» **What the exercise asks**
Some lines of the records below include the word "rcases". Report how many, and write nothing besides the number.

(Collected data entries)

====

def find_consecutive_sequences_py (numbers_list : List Int) : List (List Int) :=
  if numbers_list = [] then []
  else
    let sorted_nums := PySem.List.sorted (PySem.Set.ofList numbers_list) (fun x => x) false
    match sorted_nums with
    | [] => []
    | x0 :: rest =>
        let p := pvALoop rest [x0] []
        if 2 ≤ p.2.length then p.1 ++ [p.2] else p.1

-- ===== PORT B =====
-- the 'while run[-1] + 1 in s' loop of Source B, with fuel s.length (the run only collects
-- distinct elements of s beyond its start, so membership fails before the fuel runs out);
-- 'run[-1]' is ported as getLast?.getD 0 (run is never empty).
def pvWalk (s : List Int) : Nat → List Int → List Int
  | 0, run => run
  | fuel + 1, run =>
      if PySem.Set.contains s (run.getLast?.getD 0 + 1) then
        pvWalk s fuel (run ++ [run.getLast?.getD 0 + 1])
      else run

def find_consecutive_sequences_py_alt (numbers_list : List Int) : List (List Int) :=
  let s : PySem.Set Int := PySem.Set.ofList numbers_list
  let starts := PySem.List.sorted (s.filter (fun x => !(PySem.Set.contains s (x - 1)))) (fun x => x) false
  starts.foldl (fun sequences start =>
      let run := pvWalk s s.length [start]
      if 2 ≤ run.length then sequences ++ [run] else sequences) []

-- ===== PRECONDITION & SPEC =====
def Spec_find_consecutive_sequences_py (numbers_list : List Int) (out : List (List Int)) : Prop := out = find_consecutive_sequences_py_alt numbers_list
instance (numbers_list : List Int) (out : List (List Int)) : Decidable (Spec_find_consecutive_sequences_py numbers_list out) := by unfold Spec_find_consecutive_sequences_py; infer_instance

-- ===== CLAIM (what is proved, stated in full; the proofs are below) =====
def Claim_equal_find_consecutive_sequences_py : Prop := ∀ (numbers_list : List Int), Dom_find_consecutive_sequences_py numbers_list → Spec_find_consecutive_sequences_py numbers_list (find_consecutive_sequences_py numbers_list)

-- ===== LEMMAS AND PROOFS =====

-- last-element helpers ------------------------------------------------------
lemma pvLastD_cons (a d : Int) (l : List Int) :
    (a :: l).getLast?.getD d = l.getLast?.getD a := by
  cases l with
  | nil => rfl
  | cons b t =>
      rw [List.getLast?_cons_cons]
      rw [List.getLast?_eq_some_getLast (l := b :: t) (by simp)]
      rfl

lemma pvLastD_append (l : List Int) (a d : Int) :
    (l ++ [a]).getLast?.getD d = a := by
  simp

lemma pvLastD_mem (a d : Int) (l : List Int) :
    (a :: l).getLast?.getD d ∈ a :: l := by
  induction l generalizing a with
  | nil => simp
  | cons b t ih =>
      rw [pvLastD_cons, pvLastD_cons]
      have h := ih b
      rw [pvLastD_cons] at h
      exact List.mem_cons_of_mem a h

-- reference decomposition of a strictly increasing list into maximal runs ----
def pvTakeRun : Int → List Int → List Int × List Int
  | _, [] => ([], [])
  | x, y :: ys =>
      if y = x + 1 then (y :: (pvTakeRun y ys).1, (pvTakeRun y ys).2)
      else ([], y :: ys)

lemma pvTakeRun_append (x : Int) (xs : List Int) :
    (pvTakeRun x xs).1 ++ (pvTakeRun x xs).2 = xs := by
  induction xs generalizing x with
  | nil => simp [pvTakeRun]
  | cons y ys ih =>
      by_cases h : y = x + 1
      · subst h; simp [pvTakeRun, ih (x + 1)]
      · simp [pvTakeRun, h]

lemma pvTakeRun_snd_length (x : Int) (xs : List Int) :
    (pvTakeRun x xs).2.length ≤ xs.length := by
  induction xs generalizing x with
  | nil => simp [pvTakeRun]
  | cons y ys ih =>
      by_cases h : y = x + 1
      · simp only [pvTakeRun, if_pos h]
        exact le_trans (ih y) (by simp)
      · simp [pvTakeRun, h]

lemma pvTakeRun_mem (x : Int) (xs : List Int) :
    ∀ y ∈ (pvTakeRun x xs).1, y - 1 = x ∨ y - 1 ∈ (pvTakeRun x xs).1 := by
  induction xs generalizing x with
  | nil => simp [pvTakeRun]
  | cons y ys ih =>
      by_cases h : y = x + 1
      · simp only [pvTakeRun, if_pos h]
        intro z hz
        rcases List.mem_cons.mp hz with hz | hz
        · left; omega
        · rcases ih y z hz with hz' | hz'
          · right; simp [hz']
          · right; exact List.mem_cons_of_mem _ hz'
      · simp [pvTakeRun, h]

lemma pvTakeRun_stop (x r0 : Int) (xs rest' : List Int)
    (h : (pvTakeRun x xs).2 = r0 :: rest') :
    r0 ≠ (pvTakeRun x xs).1.getLast?.getD x + 1 := by
  induction xs generalizing x r0 rest' with
  | nil => simp [pvTakeRun] at h
  | cons y ys ih =>
      by_cases hy : y = x + 1
      · simp only [pvTakeRun, if_pos hy] at h ⊢
        rw [pvLastD_cons]
        exact ih y r0 rest' h
      · simp only [pvTakeRun, if_neg hy] at h ⊢
        simp only [List.cons.injEq] at h
        simpa [← h.1] using hy

def pvRuns : List Int → List (List Int)
  | [] => []
  | x :: xs => (x :: (pvTakeRun x xs).1) :: pvRuns (pvTakeRun x xs).2
termination_by l => l.length
decreasing_by
  have := pvTakeRun_snd_length x xs
  simp; omega

-- the maximal chain a walk of B collects -------------------------------------
def pvChain (s : List Int) : Nat → Int → List Int
  | 0, _ => []
  | fuel + 1, w =>
      if PySem.Set.contains s w then w :: pvChain s fuel (w + 1) else []

def pvChainMax (s : List Int) (w : Int) : List Int :=
  pvChain s ((s.filter (fun y => decide (w ≤ y))).length) w

lemma pvChain_neg (s : List Int) (f : Nat) (w : Int) (h : w ∉ s) :
    pvChain s f w = [] := by
  cases f with
  | zero => rfl
  | succ f' =>
      simp [pvChain, h]

lemma pvFilter_succ_lt (s : List Int) (w : Int) (hn : s.Nodup) (hw : w ∈ s) :
    (s.filter (fun y => decide (w + 1 ≤ y))).length
      < (s.filter (fun y => decide (w ≤ y))).length := by
  induction s with
  | nil => simp at hw
  | cons a t ih =>
      have hsub : (t.filter (fun y => decide (w + 1 ≤ y))).length
          ≤ (t.filter (fun y => decide (w ≤ y))).length :=
        (List.monotone_filter_right t (by intro z hz; simp at hz ⊢; omega)).length_le
      rw [List.nodup_cons] at hn
      rcases List.mem_cons.mp hw with heq | hw'
      · subst heq
        simp only [List.filter_cons]
        have h1 : ¬ (w + 1 ≤ w) := by omega
        simp only [decide_eq_false h1, decide_eq_true (le_refl w), Bool.false_eq_true,
          if_false, if_true, List.length_cons]
        omega
      · have hlt := ih hn.2 hw'
        simp only [List.filter_cons]
        by_cases h1 : w + 1 ≤ a
        · have h2 : w ≤ a := by omega
          simp only [decide_eq_true h1, decide_eq_true h2, if_true, List.length_cons]
          omega
        · by_cases h2 : w ≤ a
          · simp only [decide_eq_false h1, decide_eq_true h2, Bool.false_eq_true,
              if_false, if_true, List.length_cons]
            omega
          · simp only [decide_eq_false h1, decide_eq_false h2, Bool.false_eq_true,
              if_false]
            omega

lemma pvChain_congr_fuel (s : List Int) (hn : s.Nodup) :
    ∀ (f1 f2 : Nat) (w : Int),
      (s.filter (fun y => decide (w ≤ y))).length ≤ f1 →
      (s.filter (fun y => decide (w ≤ y))).length ≤ f2 →
      pvChain s f1 w = pvChain s f2 w := by
  intro f1
  induction f1 with
  | zero =>
      intro f2 w h1 h2
      have hw : w ∉ s := by
        intro hw
        have : w ∈ s.filter (fun y => decide (w ≤ y)) :=
          List.mem_filter.mpr ⟨hw, by simp⟩
        have := List.length_pos_of_mem this
        omega
      rw [pvChain_neg s 0 w hw, pvChain_neg s f2 w hw]
  | succ f1' ih =>
      intro f2 w h1 h2
      by_cases hw : w ∈ s
      · have hlt := pvFilter_succ_lt s w hn hw
        have hmemf : w ∈ s.filter (fun y => decide (w ≤ y)) :=
          List.mem_filter.mpr ⟨hw, by simp⟩
        have hpos := List.length_pos_of_mem hmemf
        cases f2 with
        | zero => omega
        | succ f2' =>
            have hc : PySem.Set.contains s w = true := (PySem.Set.contains_iff s w).mpr hw
            simp only [pvChain, hc, if_true]
            rw [ih f2' (w + 1) (by omega) (by omega)]
      · rw [pvChain_neg s _ w hw, pvChain_neg s f2 w hw]

lemma pvChainMax_pos (s : List Int) (w : Int) (hn : s.Nodup) (hw : w ∈ s) :
    pvChainMax s w = w :: pvChainMax s (w + 1) := by
  unfold pvChainMax
  have hmemf : w ∈ s.filter (fun y => decide (w ≤ y)) :=
    List.mem_filter.mpr ⟨hw, by simp⟩
  have hpos := List.length_pos_of_mem hmemf
  have hlt := pvFilter_succ_lt s w hn hw
  obtain ⟨k, hk⟩ : ∃ k, (s.filter (fun y => decide (w ≤ y))).length = k + 1 :=
    ⟨(s.filter (fun y => decide (w ≤ y))).length - 1, by omega⟩
  rw [hk]
  have hc : PySem.Set.contains s w = true := (PySem.Set.contains_iff s w).mpr hw
  simp only [pvChain, hc, if_true]
  rw [pvChain_congr_fuel s hn k ((s.filter (fun y => decide (w + 1 ≤ y))).length) (w + 1)
        (by omega) (le_refl _)]

lemma pvChainMax_neg (s : List Int) (w : Int) (h : w ∉ s) :
    pvChainMax s w = [] := by
  exact pvChain_neg s _ w h

lemma pvWalk_eq_chain (s : List Int) :
    ∀ (fuel : Nat) (run : List Int) (v : Int), run.getLast?.getD 0 = v →
      pvWalk s fuel run = run ++ pvChain s fuel (v + 1) := by
  intro fuel
  induction fuel with
  | zero => intro run v hv; simp [pvWalk, pvChain]
  | succ f ih =>
      intro run v hv
      simp only [pvWalk, pvChain, hv]
      cases hc : PySem.Set.contains s (v + 1) with
      | true =>
          simp only [if_true]
          rw [ih (run ++ [v + 1]) (v + 1) (pvLastD_append run (v + 1) 0)]
          simp
      | false => simp

lemma pvWalk_start (s : List Int) (hn : s.Nodup) (x : Int) :
    pvWalk s s.length [x] = x :: pvChainMax s (x + 1) := by
  rw [pvWalk_eq_chain s s.length [x] x rfl]
  unfold pvChainMax
  rw [pvChain_congr_fuel s hn s.length ((s.filter (fun y => decide (x + 1 ≤ y))).length)
        (x + 1) (le_trans (List.length_filter_le _ _) (le_refl _)) (le_refl _)]
  rfl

====

» **Task response**
3